Tuesday, October 26, 2010

Who's Telling the Truth?

Hello Blogging friends,

I have been a busy bee lately, Spring cleaning my house in the Fall. While going through my desk drawer, I ran across this poem I wrote in June 1999 and wanted to it share it with you.

Who's Telling the Truth?

The world says, "Get ahead, no matter what the cost"
Jesus says "become a servant, as an example to the lost"

The world says "any religion is basically okay"
Jesus says "beware of false teachers, for I am the only way"

The world says, "live life to the full, it's all about having fun"
Jesus says "we're just passing through, meanwhile, there's work to be done"

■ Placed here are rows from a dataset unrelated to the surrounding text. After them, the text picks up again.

-- pv_equiv track=rewrite | github.com/itsluanayall/xmm-thesis | Mrk421_RGS_lightcurves/tools.py | sort_rgs_list
-- ===== SOURCE A (Python) =====
-- def split_rgs_filename(filename):
--     """
--     Splits the RGS filname in substrings, each of which indicate a specific characteristic of the observation.
--     Returns the dictionary of the substrings.
--     """
--     n = [1, 10, 2, 1, 3, 6, 1, 3]  #subsets of the filename string
--     split_name = (([filename[sum(n[:i]):sum(n[:i+1])] for i in range(len(n))]))
--
--     instr = split_name[2]
--     exposure = split_name[3]
--     expo_number = split_name[4]
--     type_file = split_name[5]
--     order = split_name[6]
--     source_number = split_name[7]
--
--     return {"instr":instr, "exposure": exposure, "expo_number":expo_number, "type_file":type_file,
--             "order":order, "source_number":source_number, "filename": filename}
--
-- def sort_rgs_list(l, variable='expo_number'):
--     """
--     This method is useful when there are more than two RGS exposures in the observation.
--     If this is the case, the exposures must be paired accordingly to their exposure number in order to
--     correctly use the rgslccorr SAS command, which extracts the background-subtracted lightcurves.
--     Given a list of rgs products of the same type (e.g. 'EVENLI' or 'SRCLI_') this function sorts the list according
--     to the 'variable' argument so that the list can be divided into pairs ready for the generation of the lightcurves.
--     The variable argument is the parameter according to which the list will be sorted, e.g. "expo_number".
--     """
--
--     #Make a list of dictionaries associated to each event
--     l_dict = []
--     for ele in l:
--         l_dict.append(split_rgs_filename(ele))
--
--     #Sort the list according to the given variable
--     sorted_l_dict = sorted(l_dict, key=lambda k: k[variable])
--
--     #Reassemble the filenames and split the sorted list into pairs made up of a RGS1 and a RGS2
--     #with consecutive exposure numbers
--     sorted_l = []
--     for ele in sorted_l_dict:
--         sorted_l.append(ele['filename'])
--
--     return [sorted_l[x:x+2] for x in range(0, len(sorted_l), 2)]
-- ===== SOURCE B (Python) =====
-- _FIELDS = {"instr": (11, 13), "exposure": (13, 14), "expo_number": (14, 17),
--            "type_file": (17, 23), "order": (23, 24), "source_number": (24, 27)}
--
--
-- def _rgs_key(filename, variable):
--     """The substring of the filename holding the requested field."""
--     if variable == "filename":
--         return filename
--     a, b = _FIELDS[variable]
--     return filename[a:b]
--
--
-- def _pairs(xs):
--     """Chunk a list into consecutive pairs, recursively."""
--     if not xs:
--         return []
--     return [xs[:2]] + _pairs(xs[2:])
--
--
-- def sort_rgs_list(l, variable='expo_number'):
--     """Group the filenames into buckets keyed by the requested field, walk the
--     distinct keys in increasing order concatenating the buckets (a stable
--     bucket sort), and chunk the result into pairs."""
--     buckets = {}
--     for f in l:
--         buckets.setdefault(_rgs_key(f, variable), []).append(f)
--     flat = []
--     for k in sorted(buckets):
--         flat.extend(buckets[k])
--     return _pairs(flat)
-- ===== Notes on version B (the rewrite author's own statement) =====
-- stated objective: alternative
-- what changed: B replaces A's comparison sort over a parallel list of parsed dicts by a bucket group-by (dict mapping field value -> filenames in input order) concatenated over the sorted distinct keys, and chunks into pairs by recursion on the list instead of a range of slices.
import Mathlib
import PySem

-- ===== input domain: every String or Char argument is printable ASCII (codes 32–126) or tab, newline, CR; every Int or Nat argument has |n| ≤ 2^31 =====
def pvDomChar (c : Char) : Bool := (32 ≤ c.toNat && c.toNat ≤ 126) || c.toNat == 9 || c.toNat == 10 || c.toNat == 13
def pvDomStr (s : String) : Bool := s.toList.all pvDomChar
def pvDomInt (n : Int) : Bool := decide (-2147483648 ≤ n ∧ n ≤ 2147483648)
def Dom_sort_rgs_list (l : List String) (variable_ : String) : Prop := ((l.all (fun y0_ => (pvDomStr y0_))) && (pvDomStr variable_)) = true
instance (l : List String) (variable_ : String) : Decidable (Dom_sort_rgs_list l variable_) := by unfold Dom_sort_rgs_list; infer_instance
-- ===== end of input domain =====

-- B replaces A's comparison sort over a list of parsed dicts by a bucket group-by
-- (dict key -> filenames) concatenated over the sorted distinct keys, and chunks
-- into pairs recursively instead of by a range of slices (objective: alternative).


-- ===== PORT A =====
def split_rgs_filename (filename : String) : PySem.Dict String String :=
  let n : List Int := [1, 10, 2, 1, 3, 6, 1, 3]
  let split_name : List String :=
    (PySem.List.pyRange 0 (n.length : Int) 1).map (fun i =>
      PySem.Str.slice filename (some (PySem.List.slice n none (some i)).sum)
                               (some (PySem.List.slice n none (some (i + 1))).sum))
  let instr := PySem.List.pyGetD split_name 2 ""
  let exposure := PySem.List.pyGetD split_name 3 ""
  let expo_number := PySem.List.pyGetD split_name 4 ""
  let type_file := PySem.List.pyGetD split_name 5 ""
  let order := PySem.List.pyGetD split_name 6 ""
  let source_number := PySem.List.pyGetD split_name 7 ""
  PySem.Dict.ofList [("instr", instr), ("exposure", exposure), ("expo_number", expo_number),
    ("type_file", type_file), ("order", order), ("source_number", source_number),
    ("filename", filename)]

def sort_rgs_list (l : List String) (variable_ : String) : List (List String) :=
  let l_dict := l.foldl (fun acc ele => acc ++ [split_rgs_filename ele]) []
  -- k[variable] raises KeyError when the key is absent; those inputs are excluded by Pre_,
  -- so the total form getD with default "" is used here
  let sorted_l_dict := PySem.List.sorted l_dict (fun k => k.getD variable_ "") false
  let sorted_l := sorted_l_dict.foldl (fun acc ele => acc ++ [ele.getD "filename" ""]) []
  (PySem.List.pyRange 0 (sorted_l.length : Int) 2).map
    (fun x => PySem.List.slice sorted_l (some x) (some (x + 2)))

-- ===== PORT B =====
def pvRgsFields : PySem.Dict String (Int × Int) :=
  PySem.Dict.ofList [("instr", (11, 13)), ("exposure", (13, 14)), ("expo_number", (14, 17)),
    ("type_file", (17, 23)), ("order", (23, 24)), ("source_number", (24, 27))]

def pvRgsKey (filename variable_ : String) : String :=
  if variable_ == "filename" then filename
  else match pvRgsFields.get? variable_ with
    | some (a, b) => PySem.Str.slice filename (some a) (some b)
    | none => ""   -- _FIELDS[variable] raises KeyError here in Python; excluded by Pre_

-- recursive pair chunking: _pairs(xs) = [] if not xs else [xs[:2]] + _pairs(xs[2:])
def pvPairs (xs : List String) : List (List String) :=
  if h : xs = [] then []
  else PySem.List.slice xs none (some 2) ::
       pvPairs (PySem.List.slice xs (some 2) none)
termination_by xs.length
decreasing_by
  rw [PySem.List.slice_from xs (by omega : (0:Int) ≤ 2)]
  have : xs.length ≠ 0 := fun h0 => h (List.eq_nil_of_length_eq_zero h0)
  simp only [List.length_drop]
  omega

def sort_rgs_list_alt (l : List String) (variable_ : String) : List (List String) :=
  let buckets := l.foldl
    (fun d f => d.modify (pvRgsKey f variable_) [] (fun g => g ++ [f])) PySem.Dict.empty
  let flat := (PySem.List.sorted buckets.keys (fun k => k) false).foldl
    (fun acc k => acc ++ buckets.getD k []) []
  pvPairs flat

-- ===== PRECONDITION & SPEC =====
-- Pre_ excludes only inputs where A raises: a non-empty list with a variable that is not one of
-- the seven dict keys makes A's sort key raise KeyError (and B's _FIELDS lookup likewise).
def Pre_sort_rgs_list (l : List String) (variable_ : String) : Prop :=
  l = [] ∨ variable_ ∈ ["instr", "exposure", "expo_number", "type_file", "order",
                        "source_number", "filename"]
instance (l : List String) (variable_ : String) : Decidable (Pre_sort_rgs_list l variable_) := by
  unfold Pre_sort_rgs_list; infer_instance

def pvWitness_sort_rgs_list : List String × String :=
  (["P0658801701R1S001EVENLI0000.FIT", "P0658801701R2S002EVENLI0000.FIT"], "expo_number")

def Spec_sort_rgs_list (l : List String) (variable_ : String) (out : List (List String)) : Prop := out = sort_rgs_list_alt l variable_
instance (l : List String) (variable_ : String) (out : List (List String)) : Decidable (Spec_sort_rgs_list l variable_ out) := by unfold Spec_sort_rgs_list; infer_instance

-- ===== CLAIM (what is proved, stated in full; the proofs are below) =====
def Claim_equal_sort_rgs_list : Prop := ∀ (l : List String) (variable_ : String), Dom_sort_rgs_list l variable_ → Pre_sort_rgs_list l variable_ → Spec_sort_rgs_list l variable_ (sort_rgs_list l variable_)

-- ===== LEMMAS AND PROOFS =====

-- inserting a mapped element into a mapped list is the map of the insertion
theorem pvInsertBy_map {α β : Type} (g : α → β) (bef : β → β → Bool) (x : α) (ys : List α) :
    PySem.List.insertBy bef (g x) (ys.map g)
      = (PySem.List.insertBy (fun a b => bef (g a) (g b)) x ys).map g := by
  induction ys with
  | nil => rfl
  | cons y ys ih =>
      simp only [List.map, PySem.List.insertBy]
      split <;> simp_all

-- sorting a mapped list by key k is the map of sorting by k ∘ g (stability transported through map)
theorem pvSorted_map {α β κ : Type} [LT κ] [DecidableLT κ] (g : α → β) (k : β → κ) (l : List α) :
    PySem.List.sorted (l.map g) k false
      = (PySem.List.sorted l (fun x => k (g x)) false).map g := by
  show (l.map g).foldl (fun acc x => PySem.List.insertBy (fun a b => decide (k a < k b)) x acc) []
      = (l.foldl (fun acc x => PySem.List.insertBy (fun a b => decide (k (g a) < k (g b))) x acc) []).map g
  have h : ∀ (l : List α) (acc : List α),
      (l.map g).foldl (fun acc x => PySem.List.insertBy (fun a b => decide (k a < k b)) x acc) (acc.map g)
        = (l.foldl (fun acc x => PySem.List.insertBy (fun a b => decide (k (g a) < k (g b))) x acc) acc).map g := by
    intro l
    induction l with
    | nil => intro acc; rfl
    | cons x xs ih =>
        intro acc
        simp only [List.map, List.foldl]
        rw [pvInsertBy_map g (fun a b => decide (k a < k b)) x acc, ih]
  simpa using h l []

-- reassembling the filename from A's dict gives back the filename
theorem pvFilename_split (f : String) :
    (split_rgs_filename f).getD "filename" "" = f := rfl

-- for each admitted variable, A's dict lookup equals B's slice key
theorem pvKey_split (v f : String)
    (hv : v ∈ ["instr", "exposure", "expo_number", "type_file", "order",
               "source_number", "filename"]) :
    (split_rgs_filename f).getD v "" = pvRgsKey f v := by
  fin_cases hv <;> rfl

-- insertBy walks past a prefix the element is not placed before
theorem pvInsertBy_append {α : Type} (bef : α → α → Bool) (x : α) (as bs : List α)
    (h : ∀ a ∈ as, bef x a = false) :
    PySem.List.insertBy bef x (as ++ bs) = as ++ PySem.List.insertBy bef x bs := by
  induction as with
  | nil => rfl
  | cons a as ih =>
      have h0 : bef x a = false := h a (by simp)
      simp only [List.cons_append, PySem.List.insertBy, h0, Bool.false_eq_true, if_false]
      rw [ih (fun a ha => h a (by simp [ha]))]

-- insertBy puts the element in front when it goes before everything
theorem pvInsertBy_front {α : Type} (bef : α → α → Bool) (x : α) (bs : List α)
    (h : ∀ b ∈ bs, bef x b = true) :
    PySem.List.insertBy bef x bs = x :: bs := by
  cases bs with
  | nil => rfl
  | cons b bs => simp [PySem.List.insertBy, h b (by simp)]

The world says "no matter what you do wrong, surely you're not to blame"

Jesus says "confess that sin and I'll forgive and take away your shame"

I say "weigh the truth for yourself before anymore time goes by,
for eternity is way to long to take a chance on a lie."

Wednesday, October 20, 2010

Remove The Stone by Tony Evans

A friend of mine sent this to me this morning & it blessed me so much, I thought I'd share it with you all.



Have you ever been in a situation where things fell apart after you went to Jesus? Have you ever experienced a death? Not just a physical death, because death is essentially a loss. Have you ever experienced a deep loss of any kind? Stuff started to get sick, and then it just died. You have this plan for your life. You had a hope. You thought that things were going to fall right into place. But not only did they not fall into place, they died.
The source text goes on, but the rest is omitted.